Which part of the translator should catch an error like "invalid number format"?

K

koi com2015-03-30 12:20:38

Programming

koi com, 2015-03-30 12:20:38

I am writing a term paper - a high-level language translator. At the stage of writing a lexical analysis, the question arose about when and where to check an integer literal for validity (for example, does it start from zero, ala 0978)? The task of lexical analysis is to extract tokens that are subsets of the alphabet of the language, I do not think that it should check the validity of numbers.
Here is the grammar rule that sets the pattern for integers:
<number> -> <number>|<number><number>
<number> -> 0|1|2|3|4|5|6|7|8|9
Waiting for suggestions , arguments, links to resources, books, etc.

Reply

Answer the question

In order to leave comments, you need to log in

4 answer(s)

L

lam0x86, 2015-03-30
@lam0x86

At the stage of lexical analysis, it is not always possible to check the validity of a lexeme. Let's say the data type int32 (a conventional name for a type containing a signed 32-bit integer) can store a number in the range [-214748364 8 ; 214748364 7 ]. At the same time, the constant expression "2147483648" is considered invalid, and the same thing, but with a minus sign "-2147483648" is quite valid. Ideally, the lexical analyzer should not know about the sign of the number. Determining whether unary or binary is a minus (or maybe the language supports intervals like "10-100" or some other exotic) lies on the shoulders of the parser.
However, basic token validity analysis is indeed easier to do in a lexical analyzer. For example, string literals are most often checked for the validity of escape characters in the process of lexical analysis.

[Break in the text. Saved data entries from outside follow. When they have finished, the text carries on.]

-- pv_equiv track=rewrite | github.com/AthharPro/zypher | python-scanner/zypher_scanner/db_ruls/cicd-vuln-007.py | _find_job_services_line
-- ===== SOURCE A (Python) =====
-- from typing import List, Dict, Any
--
-- def _find_job_services_line(file_lines: List[str], job_name: str, service_index: int) -> int:
--     job_line = -1
--     services_line = -1
--     service_count = -1
--     for i, line in enumerate(file_lines):
--         if line.strip().startswith(f"{job_name}:"):
--             job_line = i
--             break
--     if job_line < 0:
--         return -1
--     for i in range(job_line, len(file_lines)):
--         if "services:" in file_lines[i]:
--             services_line = i
--             break
--     if services_line < 0:
--         return -1
--     for i in range(services_line + 1, len(file_lines)):
--         if file_lines[i].strip().startswith("- "):
--             service_count += 1
--             if service_count == service_index:
--                 return i
--     return -1
-- ===== SOURCE B (Python) =====
-- def _find_job_services_line(file_lines, job_name, service_index):
--     # Single pass state machine: 0 = seek job header, 1 = seek 'services:', 2 = count '- ' entries.
--     state = 0
--     count = -1
--     for i, line in enumerate(file_lines):
--         if state == 0 and line.strip().startswith(job_name + ":"):
--             state = 1
--         if state == 1:
--             if "services:" in line:
--                 state = 2  # counting starts strictly after this line
--         elif state == 2:
--             if line.strip().startswith("- "):
--                 count += 1
--                 if count == service_index:
--                     return i
--     return -1
-- ===== Notes on version B (the rewrite author's own statement) =====
-- stated objective: alternative
-- what changed: Replaced A's three sequential index-based scans (find job line, re-scan from it for 'services:', re-scan after that counting '- ' items) by a single pass over enumerate(file_lines) with an explicit three-state machine that re-examines the job line on the job->services transition.
import Mathlib
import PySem

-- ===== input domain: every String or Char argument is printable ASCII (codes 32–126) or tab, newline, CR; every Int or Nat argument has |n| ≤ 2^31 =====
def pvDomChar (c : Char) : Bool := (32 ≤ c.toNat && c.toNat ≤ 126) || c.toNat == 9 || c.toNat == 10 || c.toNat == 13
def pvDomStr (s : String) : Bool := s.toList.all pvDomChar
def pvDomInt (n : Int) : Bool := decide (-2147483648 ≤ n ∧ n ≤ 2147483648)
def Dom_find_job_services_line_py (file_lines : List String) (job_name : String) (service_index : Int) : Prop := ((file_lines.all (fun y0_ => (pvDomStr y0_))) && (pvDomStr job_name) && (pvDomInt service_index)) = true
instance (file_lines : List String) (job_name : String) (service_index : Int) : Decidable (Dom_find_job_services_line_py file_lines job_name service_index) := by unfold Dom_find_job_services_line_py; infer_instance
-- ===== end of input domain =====

-- B is a single-pass three-state machine over enumerate(file_lines) instead of A's three
-- sequential index-based scans; same O(n) cost, different decomposition (objective: alternative).

-- ===== PORT A =====
-- first loop of A: index of first line whose strip starts with job_name + ":" (-1 if none)
def pvAFindJob (lines : List String) (job_name : String) (i : Nat) : Int :=
  match lines with
  | [] => -1
  | l :: rest =>
    if PySem.Str.startswith (PySem.Str.strip l) (job_name ++ ":") then (i : Int)
    else pvAFindJob rest job_name (i + 1)

-- second loop of A: from job_line on, index of first line containing "services:" (-1 if none)
def pvAFindServices (lines : List String) (i : Nat) : Int :=
  match lines with
  | [] => -1
  | l :: rest =>
    if PySem.Str.isIn "services:" l then (i : Int)
    else pvAFindServices rest (i + 1)

-- third loop of A: count "- " lines after services_line, return index of the service_index-th
def pvACount (lines : List String) (i : Nat) (count : Int) (service_index : Int) : Int :=
  match lines with
  | [] => -1
  | l :: rest =>
    if PySem.Str.startswith (PySem.Str.strip l) "- " then
      if count + 1 = service_index then (i : Int)
      else pvACount rest (i + 1) (count + 1) service_index
    else pvACount rest (i + 1) count service_index

def find_job_services_line_py (file_lines : List String) (job_name : String) (service_index : Int) : Int :=
  let job_line : Int := pvAFindJob file_lines job_name 0
  if job_line < 0 then -1
  else
    let services_line : Int := pvAFindServices (file_lines.drop job_line.toNat) job_line.toNat
    if services_line < 0 then -1
    else pvACount (file_lines.drop (services_line.toNat + 1)) (services_line.toNat + 1) (-1) service_index

-- ===== PORT B =====
-- single pass; state 0 = seek job header, 1 = seek "services:", 2 = count "- " entries
def pvBLoop (job_name : String) (service_index : Int) (lines : List String) (i : Nat) (state : Nat) (count : Int) : Int :=
  match lines with
  | [] => -1
  | l :: rest =>
    let state := if state = 0 ∧ PySem.Str.startswith (PySem.Str.strip l) (job_name ++ ":") then 1 else state
    if state = 1 then
      if PySem.Str.isIn "services:" l then pvBLoop job_name service_index rest (i + 1) 2 count
      else pvBLoop job_name service_index rest (i + 1) 1 count
    else if state = 2 then
      if PySem.Str.startswith (PySem.Str.strip l) "- " then
        if count + 1 = service_index then (i : Int)
        else pvBLoop job_name service_index rest (i + 1) 2 (count + 1)
      else pvBLoop job_name service_index rest (i + 1) 2 count
    else pvBLoop job_name service_index rest (i + 1) state count

def find_job_services_line_py_alt (file_lines : List String) (job_name : String) (service_index : Int) : Int :=
  pvBLoop job_name service_index file_lines 0 0 (-1)

-- ===== PRECONDITION & SPEC =====
def Spec_find_job_services_line_py (file_lines : List String) (job_name : String) (service_index : Int) (out : Int) : Prop := out = find_job_services_line_py_alt file_lines job_name service_index
instance (file_lines : List String) (job_name : String) (service_index : Int) (out : Int) : Decidable (Spec_find_job_services_line_py file_lines job_name service_index out) := by unfold Spec_find_job_services_line_py; infer_instance

-- ===== CLAIM (what is proved, stated in full; the proofs are below) =====
def Claim_equal_find_job_services_line_py : Prop := ∀ (file_lines : List String) (job_name : String) (service_index : Int), Dom_find_job_services_line_py file_lines job_name service_index → Spec_find_job_services_line_py file_lines job_name service_index (find_job_services_line_py file_lines job_name service_index)

-- ===== LEMMAS AND PROOFS =====

-- A's result after the services scan, as a function of the services-scan result s
def pvARest (fl : List String) (service_index : Int) (s : Int) : Int :=
  if s < 0 then -1
  else pvACount (fl.drop (s.toNat + 1)) (s.toNat + 1) (-1) service_index

-- one-step unfolding of pvBLoop in each state
lemma pvB_cons2 (jn l : String) (si c : Int) (rest : List String) (i : Nat) :
    pvBLoop jn si (l :: rest) i 2 c =
      if PySem.Str.startswith (PySem.Str.strip l) "- " then
        if c + 1 = si then (i : Int) else pvBLoop jn si rest (i + 1) 2 (c + 1)
      else pvBLoop jn si rest (i + 1) 2 c := by
  simp [pvBLoop]

lemma pvB_cons1 (jn l : String) (si c : Int) (rest : List String) (i : Nat) :
    pvBLoop jn si (l :: rest) i 1 c =
      if PySem.Str.isIn "services:" l then pvBLoop jn si rest (i + 1) 2 c
      else pvBLoop jn si rest (i + 1) 1 c := by
  simp [pvBLoop]

lemma pvB_cons0 (jn l : String) (si c : Int) (rest : List String) (i : Nat) :
    pvBLoop jn si (l :: rest) i 0 c =
      if PySem.Str.startswith (PySem.Str.strip l) (jn ++ ":") then
        (if PySem.Str.isIn "services:" l then pvBLoop jn si rest (i + 1) 2 c
         else pvBLoop jn si rest (i + 1) 1 c)
      else pvBLoop jn si rest (i + 1) 0 c := by
  by_cases h : PySem.Chars.startswith (PySem.Chars.strip l.toList) (jn.toList ++ [':']) = true <;>
    simp [pvBLoop, h]

lemma pvB_state2 (jn : String) (si : Int) (ls : List String) :
    ∀ (i : Nat) (c : Int), pvBLoop jn si ls i 2 c = pvACount ls i c si := by
  induction ls with
  | nil => intro i c; rfl
  | cons l rest ih =>
    intro i c
    rw [pvB_cons2, pvACount]
    by_cases h : PySem.Str.startswith (PySem.Str.strip l) "- "
    · rw [if_pos h, if_pos h]
      by_cases hc : c + 1 = si
      · rw [if_pos hc, if_pos hc]
      · rw [if_neg hc, if_neg hc, ih]
    · rw [if_neg h, if_neg h, ih]

lemma pvB_state1 (fl : List String) (jn : String) (si : Int) (ls : List String) :
    ∀ (i : Nat), fl.drop i = ls →
      pvBLoop jn si ls i 1 (-1) = pvARest fl si (pvAFindServices ls i) := by
  induction ls with
  | nil => intro i _; simp [pvBLoop, pvAFindServices, pvARest]
  | cons l rest ih =>
    intro i hdrop
    have hrest : fl.drop (i + 1) = rest := by
      rw [← List.tail_drop, hdrop, List.tail_cons]
    rw [pvB_cons1, pvAFindServices]
    by_cases hs : PySem.Str.isIn "services:" l
    · rw [if_pos hs, if_pos hs, pvB_state2, pvARest,
        if_neg (by omega : ¬ ((i : Int) < 0)), Int.toNat_natCast, hrest]
    · rw [if_neg hs, if_neg hs, ih (i + 1) hrest]

lemma pvB_state0 (fl : List String) (jn : String) (si : Int) (ls : List String) :
    ∀ (i : Nat), fl.drop i = ls →
      pvBLoop jn si ls i 0 (-1) =
        (if pvAFindJob ls jn i < 0 then -1
         else pvARest fl si
           (pvAFindServices (fl.drop (pvAFindJob ls jn i).toNat) (pvAFindJob ls jn i).toNat)) := by
  induction ls with
  | nil => intro i _; simp [pvBLoop, pvAFindJob]
  | cons l rest ih =>
    intro i hdrop
    have hrest : fl.drop (i + 1) = rest := by
      rw [← List.tail_drop, hdrop, List.tail_cons]
    rw [pvB_cons0, pvAFindJob]
    by_cases hj : PySem.Str.startswith (PySem.Str.strip l) (jn ++ ":")
    · -- job found at line i; B re-examines the same line in state 1
      rw [if_pos hj, if_pos hj, if_neg (by omega : ¬ ((i : Int) < 0)), Int.toNat_natCast,
        hdrop, pvAFindServices]
      by_cases hs : PySem.Str.isIn "services:" l
      · rw [if_pos hs, if_pos hs, pvB_state2, pvARest,
          if_neg (by omega : ¬ ((i : Int) < 0)), Int.toNat_natCast, hrest]
      · rw [if_neg hs, if_neg hs, pvB_state1 fl jn si rest (i + 1) hrest]
    · rw [if_neg hj, if_neg hj, ih (i + 1) hrest]

-- ===== VERDICT (by name: the statement is the Claim_ definition above) =====
theorem find_job_services_line_py_spec : Claim_equal_find_job_services_line_py := by
  intro fl jn si _
  unfold Spec_find_job_services_line_py find_job_services_line_py find_job_services_line_py_alt
  rw [pvB_state0 fl jn si fl 0 (by simp)]
  by_cases hj : pvAFindJob fl jn 0 < 0
  · rw [if_pos hj, if_pos hj]
  · rw [if_neg hj, if_neg hj, pvARest]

The earlier an error is found, the easier it is to restore the erroneous state of the analyzer.

X

xmoonlight, 2015-03-30
@xmoonlight

Immediately after receiving <number>

V

Vapaamies, 2015-03-30
@vapaamies

Where the resulting nonterminal is interpreted as a number.

M

Mikhail Potanin, 2015-04-09
@potan

Here the question is whether invalid numbers are included in the alphabet of the language. If not included, check the very place in the lexer.